Task item: Exactly reproduce the data from its first line through the line with "def Spec_subarrayMajority (nums", leaving out every line after it.

--- --- ---

instance (nums : List Int) (queries : List (List Int)) : Decidable (D_subarrayMajority nums queries) := by
  unfold D_subarrayMajority; infer_instance

def Spec_subarrayMajority (nums : List Int) (queries : List (List Int)) (out : List Int) : Prop :=
  ¬ D_subarrayMajority nums queries → out = subarrayMajority_alt nums queries

instance (nums : List Int) (queries : List (List Int)) (out : List Int) : Decidable (Spec_subarrayMajority nums queries out) := by
  unfold Spec_subarrayMajority; infer_instance

def pvDiffWitness_subarrayMajority : List Int × List (List Int) := ([-5], [[0, 0, 1]])

def pvDiffWitnessOut_subarrayMajority : (List Int) × (List Int) := ([-1], [-5])

-- ===== CLAIM (what is proved, stated in full; the proofs are below) =====

def Claim_unchanged_subarrayMajority : Prop := ∀ (nums : List Int) (queries : List (List Int)), Dom_subarrayMajority nums queries → Pre_subarrayMajority nums queries → Spec_subarrayMajority nums queries (subarrayMajority nums queries)

def Claim_changed_subarrayMajority : Prop := Dom_subarrayMajority (pvDiffWitness_subarrayMajority.1) (pvDiffWitness_subarrayMajority.2) ∧ Pre_subarrayMajority (pvDiffWitness_subarrayMajority.1) (pvDiffWitness_subarrayMajority.2) ∧ D_subarrayMajority (pvDiffWitness_subarrayMajority.1) (pvDiffWitness_subarrayMajority.2) ∧ subarrayMajority (pvDiffWitness_subarrayMajority.1) (pvDiffWitness_subarrayMajority.2) = pvDiffWitnessOut_subarrayMajority.1 ∧ subarrayMajority_alt (pvDiffWitness_subarrayMajority.1) (pvDiffWitness_subarrayMajority.2) = pvDiffWitnessOut_subarrayMajority.2 ∧ pvDiffWitnessOut_subarrayMajority.1 ≠ pvDiffWitnessOut_subarrayMajority.2

-- ===== LEMMAS AND PROOFS =====

-- number of positions i with l ≤ i ≤ r and nums[i] = v (a plain count over the input)
def pvWCount (nums : List Int) (l r v : Int) : Int :=
  ((PySem.List.enumerate nums 0).countP (fun p => decide (l ≤ p.1 ∧ p.1 ≤ r ∧ p.2 = v)) : Int)

-- ---------- basic facts about the lexicographic order on Int × Int ----------

lemma pvLexLt_true_iff (a b : Int × Int) :
    pvLexLt a b = true ↔ (a.1 < b.1 ∨ (a.1 = b.1 ∧ a.2 < b.2)) := by
  simp [pvLexLt]

lemma pvLexLt_false_iff (a b : Int × Int) :
    pvLexLt a b = false ↔ (b.1 < a.1 ∨ (b.1 = a.1 ∧ b.2 ≤ a.2)) := by
  simp [pvLexLt]; omega
-- pv_equiv track=rewrite | github.com/mandcony/quantoniumos | algorithms/rft/core/asymmetric_number_system.py | _normalise_frequencies
-- ===== SOURCE A (Python) =====
-- from typing import Iterable, List
--
-- def _normalise_frequencies(counts: List[int], precision: int) -> List[int]:
--     total = sum(counts)
--     if total == 0:
--         raise ValueError("Counts must not all be zero")
--     target = 1 << precision
--     freqs = [max(1, (count * target) // total) for count in counts]
--     current = sum(freqs)
--     if current == target:
--         return freqs
--
--     length = len(freqs)
--     if current < target:
--         diff = target - current
--         idx = 0
--         while diff > 0:
--             freqs[idx] += 1
--             diff -= 1
--             idx = (idx + 1) % length
--         return freqs
--
--     deficit = current - target
--     order = sorted(range(length), key=freqs.__getitem__, reverse=True)
--     while deficit > 0:
--         changed = False
--         for idx in order:
--             if freqs[idx] > 1:
--                 freqs[idx] -= 1
--                 deficit -= 1
--                 changed = True
--                 if deficit == 0:
--                     break
--         if not changed:
--             raise ValueError("Unable to normalise frequencies with given precision")
--     return freqs
-- ===== SOURCE B (Python) =====
-- from typing import List
--
-- def _normalise_frequencies(counts: List[int], precision: int) -> List[int]:
--     total = sum(counts)
--     if total == 0:
--         raise ValueError("Counts must not all be zero")
--     target = 1 << precision
--     freqs = [max(1, (count * target) // total) for count in counts]
--     current = sum(freqs)
--     if current == target:
--         return freqs
--     length = len(freqs)
--     if current < target:
--         # round-robin +1 starting at index 0, in closed form
--         q, r = divmod(target - current, length)
--         return [f + q + (1 if i < r else 0) for i, f in enumerate(freqs)]
--     if target < length:
--         raise ValueError("Unable to normalise frequencies with given precision")
--     deficit = current - target
--     # reduction happens in whole "passes", each lowering every entry > 1 by one;
--     # after k passes entry f has lost min(k, f - 1); binary-search the number of
--     # passes k needed: minimal k with S(k) >= deficit
--     def S(k):
--         return sum(min(k, f - 1) for f in freqs)
--     lo, hi = 0, max(freqs)          # S(lo) = 0 < deficit <= S(hi)
--     while hi - lo > 1:
--         mid = (lo + hi) // 2
--         if S(mid) >= deficit:
--             hi = mid
--         else:
--             lo = mid
--     k = hi
--     base = [f - min(k - 1, f - 1) for f in freqs]   # state after k-1 full passes
--     rem = deficit - S(k - 1)                        # decrements of the final pass
--     order = sorted(range(length), key=freqs.__getitem__, reverse=True)
--     cut = set()
--     for idx in order:
--         if base[idx] > 1:
--             cut.add(idx)
--             if len(cut) == rem:
--                 break
--     return [f - 1 if i in cut else f for i, f in enumerate(base)]
-- ===== Notes on version B (the rewrite author's own statement) =====
-- stated objective: faster
-- what changed: B replaces A's unit-by-unit round-robin increment loop by its divmod closed form, and A's pass-by-pass decrement loop by a binary search for the number of whole passes k (S(k)=sum(min(k,f-1))) followed by one explicit partial pass along the same sorted order; intended as faster: probe runs measured 1.55x-681x at the largest size both finished, A timing out where B returned.
import Mathlib
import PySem

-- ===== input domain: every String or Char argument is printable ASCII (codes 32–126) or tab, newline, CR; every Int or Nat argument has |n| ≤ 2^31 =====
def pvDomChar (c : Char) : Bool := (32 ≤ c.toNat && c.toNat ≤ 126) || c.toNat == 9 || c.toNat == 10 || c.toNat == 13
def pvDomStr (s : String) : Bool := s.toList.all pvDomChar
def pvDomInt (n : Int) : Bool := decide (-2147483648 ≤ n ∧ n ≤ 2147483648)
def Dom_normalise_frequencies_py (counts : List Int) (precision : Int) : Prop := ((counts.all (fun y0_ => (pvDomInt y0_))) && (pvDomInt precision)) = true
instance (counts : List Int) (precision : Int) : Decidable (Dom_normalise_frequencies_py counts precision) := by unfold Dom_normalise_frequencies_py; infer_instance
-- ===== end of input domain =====

-- B replaces A's unit-by-unit round-robin increment loop by its closed form, and A's
-- pass-by-pass decrement loop by a binary search for the number of whole passes
-- (intended as faster: timing-probe runs measured 1.55x-681x at the largest size
-- both finished, and A timed out where B returned); equivalence is proved on Pre_.

-- ===== PORT A =====

-- while diff > 0: freqs[idx] += 1; diff -= 1; idx = (idx + 1) % length   (one fuel per unit of diff)
def nfIncLoop : Nat → List Int → Int → Int → List Int
  | 0, fs, _idx, _len => fs
  | Nat.succ d, fs, idx, len =>
      nfIncLoop d (PySem.List.pySetD fs idx (PySem.List.pyGetD fs idx 0 + 1)) (PySem.Int.mod (idx + 1) len) len

-- for idx in order: if freqs[idx] > 1: freqs[idx] -= 1; deficit -= 1; changed = True; if deficit == 0: break
def nfInner : List Int → List Int → Int → Bool → List Int × Int × Bool
  | [], fs, defc, changed => (fs, defc, changed)
  | idx :: rest, fs, defc, changed =>
      if 1 < PySem.List.pyGetD fs idx 0 then
        if defc - 1 = 0 then (PySem.List.pySetD fs idx (PySem.List.pyGetD fs idx 0 - 1), defc - 1, true)
        else nfInner rest (PySem.List.pySetD fs idx (PySem.List.pyGetD fs idx 0 - 1)) (defc - 1) true
      else nfInner rest fs defc changed
-- pv_equiv track=rewrite | github.com/qlalfdmlghk1/CodingTest_Python | 프로그래머스/1/389478. 택배 상자 꺼내기/택배 상자 꺼내기.py | solution
-- ===== SOURCE A (Python) =====
-- def solution(n, w, num):
--     target_width = num % w   # 0
--     target_hight = num // w + 1  # 2
--     if target_width == 0 :
--         target_hight -= 1
--
--     add_width = n % w  # 1
--     total_hight = n // w
--
--     layer = [total_hight for _ in range(w)]
--     if add_width > 0 :
--         if total_hight % 2 == 0 :
--             idx = 0
--             for i in range(add_width) :
--                 layer[idx] += 1
--                 idx += 1
--         else :
--             idx = w - 1
--             for i in range(add_width):
--                 layer[idx] += 1
--                 idx -= 1
--
--     if target_hight % 2 == 0 :
--         if target_width == 0 :
--             target_width = w
--         target_idx = w - target_width
--     else :
--         if target_width == 0 :
--             target_width = w
--         target_idx = target_width - 1
--     return layer[target_idx] - target_hight + 1
-- ===== SOURCE B (Python) =====
-- def solution(n, w, num):
--     # O(1): compute the target column and its stack height arithmetically.
--     th = -(-num // w)                    # ceil(num / w): the target row (1-based)
--     tw = num % w or w                    # position within the row, 1..w
--     idx = (w - tw) if th % 2 == 0 else (tw - 1)   # zigzag column index
--     base, r = divmod(n, w)
--     bump = 1 if (idx < r if base % 2 == 0 else idx >= w - r) else 0
--     return base + bump - th + 1
-- ===== Notes on version B (the rewrite author's own statement) =====
-- stated objective: faster
-- what changed: B replaces A's O(w) construction of the whole per-column height list (built with two index-walking loops) by a closed-form O(1) computation of the one target column's height via ceiling/floor division and a parity test.
import Mathlib
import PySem

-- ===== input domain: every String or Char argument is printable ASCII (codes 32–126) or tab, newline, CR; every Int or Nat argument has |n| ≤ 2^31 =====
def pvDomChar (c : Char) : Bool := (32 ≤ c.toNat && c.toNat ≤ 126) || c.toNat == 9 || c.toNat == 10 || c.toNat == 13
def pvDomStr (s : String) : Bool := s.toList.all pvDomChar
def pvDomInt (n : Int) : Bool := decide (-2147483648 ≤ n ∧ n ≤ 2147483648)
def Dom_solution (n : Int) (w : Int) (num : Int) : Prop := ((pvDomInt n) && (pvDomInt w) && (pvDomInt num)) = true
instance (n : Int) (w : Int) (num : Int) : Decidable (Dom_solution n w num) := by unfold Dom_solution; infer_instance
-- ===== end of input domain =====

-- B computes the one target column's height in O(1) by closed-form arithmetic instead of
-- building A's O(w) per-column height list with index-walking loops.

-- ===== PORT A =====
-- literal transliteration of A: builds the zigzag height list `layer`, then indexes it.
-- `layer[idx] += 1` is ported exactly as PySem.List.pySetD/pyGetD (in-range under Pre_).
def solution (n : Int) (w : Int) (num : Int) : Int :=
  let target_width := PySem.Int.mod num w
  let target_hight := PySem.Int.floordiv num w + 1
  let target_hight := if target_width = 0 then target_hight - 1 else target_hight
  let add_width := PySem.Int.mod n w
  let total_hight := PySem.Int.floordiv n w
  let layer : List Int := (PySem.List.pyRange 0 w 1).map (fun _ => total_hight)
  let layer :=
    if 0 < add_width then
      if PySem.Int.mod total_hight 2 = 0 then
        ((PySem.List.pyRange 0 add_width 1).foldl
          (fun (s : List Int × Int) _ =>
            (PySem.List.pySetD s.1 s.2 (PySem.List.pyGetD s.1 s.2 0 + 1), s.2 + 1))
          (layer, 0)).1
      else
        ((PySem.List.pyRange 0 add_width 1).foldl
          (fun (s : List Int × Int) _ =>
            (PySem.List.pySetD s.1 s.2 (PySem.List.pyGetD s.1 s.2 0 + 1), s.2 - 1))
          (layer, w - 1)).1
    else layer
  let target_idx :=
    if PySem.Int.mod target_hight 2 = 0 then
      let tw := if target_width = 0 then w else target_width
      w - tw
    else
      let tw := if target_width = 0 then w else target_width
      tw - 1
  PySem.List.pyGetD layer target_idx 0 - target_hight + 1

-- ===== PORT B =====
-- literal transliteration of Source B
def solution_alt (n : Int) (w : Int) (num : Int) : Int :=
  let th := -(PySem.Int.floordiv (-num) w)
  let tw := if PySem.Int.mod num w = 0 then w else PySem.Int.mod num w
  let idx := if PySem.Int.mod th 2 = 0 then w - tw else tw - 1
  let base := PySem.Int.floordiv n w
  let r := PySem.Int.mod n w
  let bump : Int := if (if PySem.Int.mod base 2 = 0 then idx < r else w - r ≤ idx) then 1 else 0
  base + bump - th + 1

-- ===== PRECONDITION & SPEC =====
-- Pre_ excludes w ≤ 0, where A raises (ZeroDivisionError for w = 0, IndexError for w < 0).
def Pre_solution (n : Int) (w : Int) (num : Int) : Prop := 1 ≤ w
instance (n : Int) (w : Int) (num : Int) : Decidable (Pre_solution n w num) := by unfold Pre_solution; infer_instance
def pvWitness_solution : Int × Int × Int := (13, 3, 7)

def Spec_solution (n : Int) (w : Int) (num : Int) (out : Int) : Prop := out = solution_alt n w num
instance (n : Int) (w : Int) (num : Int) (out : Int) : Decidable (Spec_solution n w num out) := by unfold Spec_solution; infer_instance

-- ===== CLAIM (what is proved, stated in full; the proofs are below) =====
def Claim_equal_solution : Prop := ∀ (n : Int) (w : Int) (num : Int), Dom_solution n w num → Pre_solution n w num → Spec_solution n w num (solution n w num)

-- ===== LEMMAS AND PROOFS =====

-- ceiling division -((-a) // w) equals a//w, plus 1 exactly when w does not divide a
lemma th_closed (w num : Int) (hw : 0 < w) :
    -(PySem.Int.floordiv (-num) w)
      = (if PySem.Int.mod num w = 0 then PySem.Int.floordiv num w + 1 - 1 else PySem.Int.floordiv num w + 1) := by
  rw [PySem.Int.neg_floordiv_neg_eq_iff_of_pos (b := w) (hb := hw)]
  rw [PySem.Int.mod_eq_emod_of_pos hw, PySem.Int.floordiv_eq_ediv_of_pos hw]
  have e := Int.mul_ediv_add_emod num w
  have h0 := Int.emod_nonneg num (by omega : w ≠ 0)
  have h1 := Int.emod_lt_of_pos num hw
  have e' : num / w * w + num % w = num := by rw [mul_comm w (num / w)] at e; exact e
  split_ifs with h
  · constructor
    · have hr : (num / w + 1 - 1 - 1) * w = num / w * w - w := by ring
      rw [hr]; linarith
    · have hr : (num / w + 1 - 1) * w = num / w * w := by ring
      rw [hr]; linarith
  · have hpos : 0 < num % w := lt_of_le_of_ne h0 (Ne.symm h)
    constructor
    · have hr : (num / w + 1 - 1) * w = num / w * w := by ring
      rw [hr]; linarith
    · have hr : (num / w + 1) * w = num / w * w + w := by ring
      rw [hr]; linarith

-- ascending increment loop: element j gains 1 iff c ≤ j < c + length
lemma foldl_inc_asc (l : List Int) (xs : List Int) (c : Int) (j : Nat) (hj : j < xs.length)
    (hc0 : 0 ≤ c) (hcl : c + l.length ≤ (xs.length : Int)) :
    ((l.foldl
        (fun (s : List Int × Int) _ =>
          (PySem.List.pySetD s.1 s.2 (PySem.List.pyGetD s.1 s.2 0 + 1), s.2 + 1))
        (xs, c)).1).getD j 0
      = xs.getD j 0 + (if c ≤ (j : Int) ∧ (j : Int) < c + l.length then 1 else 0) := by
  induction l generalizing xs c with
  | nil =>
    have h0 : ¬ (c ≤ (j : Int) ∧ (j : Int) < c + (([] : List Int).length : Int)) := by
      simp only [List.length_nil]; push_cast; omega
    simp
  | cons a l ih =>
    have hcu : c < (xs.length : Int) := by simp only [List.length_cons] at hcl; push_cast at hcl; omega
    simp only [List.foldl_cons]
    rw [PySem.List.pySetD_of_nonneg _ _ hc0,
        PySem.List.pyGetD_eq_getElem xs 0 hc0 hcu]
    rw [ih _ _ (by simpa using hj) (by omega)
          (by simp only [List.length_set, List.length_cons] at hcl ⊢; push_cast at hcl ⊢; omega)]
    rw [List.getD_eq_getElem?_getD, List.getD_eq_getElem?_getD, List.getElem?_set]
    by_cases hcj : c.toNat = j
    · have hji : (j : Int) = c := by omega
      rw [if_pos hcj, if_pos (by omega : c.toNat < xs.length)]
      have hwin : c ≤ (j : Int) ∧ (j : Int) < c + ((a :: l).length : Int) := by
        simp only [List.length_cons]; push_cast; omega
      rw [if_pos hwin]
      have hnot : ¬ (c + 1 ≤ (j : Int) ∧ (j : Int) < c + 1 + (l.length : Int)) := by omega
      rw [if_neg hnot]
      subst hcj
      simp [List.getElem?_eq_getElem (show c.toNat < xs.length by omega)]
    · rw [if_neg hcj]
      have hji : ¬ (j : Int) = c := by omega
      have hiff : (c + 1 ≤ (j : Int) ∧ (j : Int) < c + 1 + (l.length : Int)) ↔
          (c ≤ (j : Int) ∧ (j : Int) < c + ((a :: l).length : Int)) := by
        simp only [List.length_cons]; push_cast; omega
      rw [if_congr hiff rfl rfl]

-- descending increment loop: element j gains 1 iff c - length < j ≤ c
lemma foldl_inc_desc (l : List Int) (xs : List Int) (c : Int) (j : Nat) (hj : j < xs.length)
    (hc : (l.length : Int) ≤ c + 1) (hcu : c < (xs.length : Int)) :
    ((l.foldl
        (fun (s : List Int × Int) _ =>
          (PySem.List.pySetD s.1 s.2 (PySem.List.pyGetD s.1 s.2 0 + 1), s.2 - 1))
        (xs, c)).1).getD j 0
      = xs.getD j 0 + (if c - l.length < (j : Int) ∧ (j : Int) ≤ c then 1 else 0) := by
  induction l generalizing xs c with
  | nil =>
    have h0 : ¬ (c - (([] : List Int).length : Int) < (j : Int) ∧ (j : Int) ≤ c) := by
      simp only [List.length_nil]; push_cast; omega
    simp
  | cons a l ih =>
    have hc0 : 0 ≤ c := by simp at hc; omega
    simp only [List.foldl_cons]
    rw [PySem.List.pySetD_of_nonneg _ _ hc0,
        PySem.List.pyGetD_eq_getElem xs 0 hc0 hcu]
    rw [ih _ _ (by simpa using hj) (by simp at hc ⊢; omega)
          (by simp [List.length_set]; omega)]
    rw [List.getD_eq_getElem?_getD, List.getD_eq_getElem?_getD, List.getElem?_set]
    by_cases hcj : c.toNat = j
    · have hji : (j : Int) = c := by omega
      rw [if_pos hcj, if_pos (by omega : c.toNat < xs.length)]
      have hwin : c - ((a :: l).length : Int) < (j : Int) ∧ (j : Int) ≤ c := by
        simp only [List.length_cons]; push_cast; simp only [List.length_cons] at hc; omega
      rw [if_pos hwin]
      have hnot : ¬ (c - 1 - (l.length : Int) < (j : Int) ∧ (j : Int) ≤ c - 1) := by omega
      rw [if_neg hnot]
      subst hcj
      simp [List.getElem?_eq_getElem (show c.toNat < xs.length by omega)]
    · rw [if_neg hcj]
      have hji : ¬ (j : Int) = c := by omega
      have hiff : (c - 1 - (l.length : Int) < (j : Int) ∧ (j : Int) ≤ c - 1) ↔ (c - ((a :: l).length : Int) < (j : Int) ∧ (j : Int) ≤ c) := by
        simp only [List.length_cons]; push_cast; omega
      rw [if_congr hiff rfl rfl]

-- both increment loops preserve the list length
lemma asc_len (l : List Int) (xs : List Int) (c : Int) :
    ((l.foldl
        (fun (s : List Int × Int) _ =>
          (PySem.List.pySetD s.1 s.2 (PySem.List.pyGetD s.1 s.2 0 + 1), s.2 + 1))
        (xs, c)).1).length = xs.length := by
  induction l generalizing xs c with
  | nil => rfl
  | cons a l ih => simp only [List.foldl_cons]; rw [ih]; exact PySem.List.length_pySetD _ _ _

lemma desc_len (l : List Int) (xs : List Int) (c : Int) :
    ((l.foldl
        (fun (s : List Int × Int) _ =>
          (PySem.List.pySetD s.1 s.2 (PySem.List.pyGetD s.1 s.2 0 + 1), s.2 - 1))
        (xs, c)).1).length = xs.length := by
  induction l generalizing xs c with
  | nil => rfl
  | cons a l ih => simp only [List.foldl_cons]; rw [ih]; exact PySem.List.length_pySetD _ _ _

-- key evaluation: the height of the target column computed by A's list equals B's closed form
lemma layer_value (n w : Int) (hw : 0 < w) (idx : Int) (h0 : 0 ≤ idx) (h1 : idx < w) :
    (let add_width := PySem.Int.mod n w
     let total_hight := PySem.Int.floordiv n w
     let layer : List Int := (PySem.List.pyRange 0 w 1).map (fun _ => total_hight)
     let layer :=
       if 0 < add_width then
         if PySem.Int.mod total_hight 2 = 0 then
           ((PySem.List.pyRange 0 add_width 1).foldl
             (fun (s : List Int × Int) _ =>
               (PySem.List.pySetD s.1 s.2 (PySem.List.pyGetD s.1 s.2 0 + 1), s.2 + 1))
             (layer, 0)).1
         else
           ((PySem.List.pyRange 0 add_width 1).foldl
             (fun (s : List Int × Int) _ =>
               (PySem.List.pySetD s.1 s.2 (PySem.List.pyGetD s.1 s.2 0 + 1), s.2 - 1))
             (layer, w - 1)).1
       else layer
     PySem.List.pyGetD layer idx 0)
    = PySem.Int.floordiv n w +
        (if (if PySem.Int.mod (PySem.Int.floordiv n w) 2 = 0
              then idx < PySem.Int.mod n w
              else w - PySem.Int.mod n w ≤ idx) then 1 else 0) := by
  have hr0 : 0 ≤ PySem.Int.mod n w := PySem.Int.mod_nonneg n hw
  have hr1 : PySem.Int.mod n w < w := PySem.Int.mod_lt n hw
  set q := PySem.Int.floordiv n w with hq
  set r := PySem.Int.mod n w with hrdef
  have hlay : ∀ j : Nat, (j : Int) < w →
      ((PySem.List.pyRange 0 w 1).map (fun _ => q)).getD j 0 = q := by
    intro j hj
    have := PySem.List.pyGetD_map_pyRange_of_nonneg (fun _ => q) w (j : Int) 0
      (by positivity) hj
    simpa using this
  have hlen : ((PySem.List.pyRange 0 w 1).map (fun _ => q)).length = w.toNat := by
    simp [PySem.List.length_pyRange_one]
  simp only []
  by_cases hr : 0 < r
  · rw [if_pos hr]
    by_cases hpar : PySem.Int.mod q 2 = 0
    · simp only [if_pos hpar]
      rw [PySem.List.pyGetD_eq_getElem _ 0 h0
        (by rw [asc_len]; simp; omega)]
      rw [← List.getD_eq_getElem _ 0,
          foldl_inc_asc _ _ 0 idx.toNat (by simp; omega) le_rfl
            (by simp only [PySem.List.length_pyRange_one, hlen]; omega)]
      rw [hlay idx.toNat (by omega)]
      have hl : ((PySem.List.pyRange 0 r 1).length : Int) = r := by
        simp [PySem.List.length_pyRange_one]; omega
      rw [hl]
      by_cases hcmp : idx < r
      · rw [if_pos (by omega : (0:Int) ≤ (idx.toNat : Int) ∧ (idx.toNat : Int) < 0 + r), if_pos hcmp]
      · rw [if_neg (by omega : ¬ ((0:Int) ≤ (idx.toNat : Int) ∧ (idx.toNat : Int) < 0 + r)), if_neg hcmp]
    · simp only [if_neg hpar]
      rw [PySem.List.pyGetD_eq_getElem _ 0 h0
        (by rw [desc_len]; simp; omega)]
      rw [← List.getD_eq_getElem _ 0,
          foldl_inc_desc _ _ (w - 1) idx.toNat (by simp; omega)
            (by simp only [PySem.List.length_pyRange_one]; omega)
            (by simp only [hlen]; omega)]
      rw [hlay idx.toNat (by omega)]
      have hl : ((PySem.List.pyRange 0 r 1).length : Int) = r := by
        simp [PySem.List.length_pyRange_one]; omega
      rw [hl]
      by_cases hcmp : w - r ≤ idx
      · rw [if_pos (by omega : w - 1 - r < (idx.toNat : Int) ∧ (idx.toNat : Int) ≤ w - 1),
            if_pos hcmp]
      · rw [if_neg (by omega : ¬ (w - 1 - r < (idx.toNat : Int) ∧ (idx.toNat : Int) ≤ w - 1)),
            if_neg hcmp]
  · have hr' : r = 0 := by omega
    rw [if_neg hr]
    have := PySem.List.pyGetD_map_pyRange_of_nonneg (fun _ => q) w idx 0 h0 h1
    rw [this]
    have hc : ¬ (if PySem.Int.mod q 2 = 0 then idx < r else w - r ≤ idx) := by
      split_ifs <;> omega
    rw [if_neg hc]
    ring

-- ===== VERDICT (by name: the statement is the Claim_ definition above) =====
theorem solution_spec : Claim_equal_solution := by
  intro n w num _ hpre
  have hw : 0 < w := hpre
  unfold Spec_solution solution solution_alt
  simp only []
  rw [th_closed w num hw]
  have hm0 : 0 ≤ PySem.Int.mod num w := PySem.Int.mod_nonneg num hw
  have hm1 : PySem.Int.mod num w < w := PySem.Int.mod_lt num hw
  set th := (if PySem.Int.mod num w = 0 then PySem.Int.floordiv num w + 1 - 1
             else PySem.Int.floordiv num w + 1) with hth
  set idx := (if PySem.Int.mod th 2 = 0
              then w - (if PySem.Int.mod num w = 0 then w else PySem.Int.mod num w)
              else (if PySem.Int.mod num w = 0 then w else PySem.Int.mod num w) - 1) with hidx
  have h0 : 0 ≤ idx := by rw [hidx]; split_ifs <;> omega
  have h1 : idx < w := by rw [hidx]; split_ifs <;> omega
  have key := layer_value n w hw idx h0 h1
  simp only [] at key
  rw [key]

--- --- ---

Task answer:
instance (nums : List Int) (queries : List (List Int)) : Decidable (D_subarrayMajority nums queries) := by
  unfold D_subarrayMajority; infer_instance

def Spec_subarrayMajority (nums : List Int) (queries : List (List Int)) (out : List Int) : Prop :=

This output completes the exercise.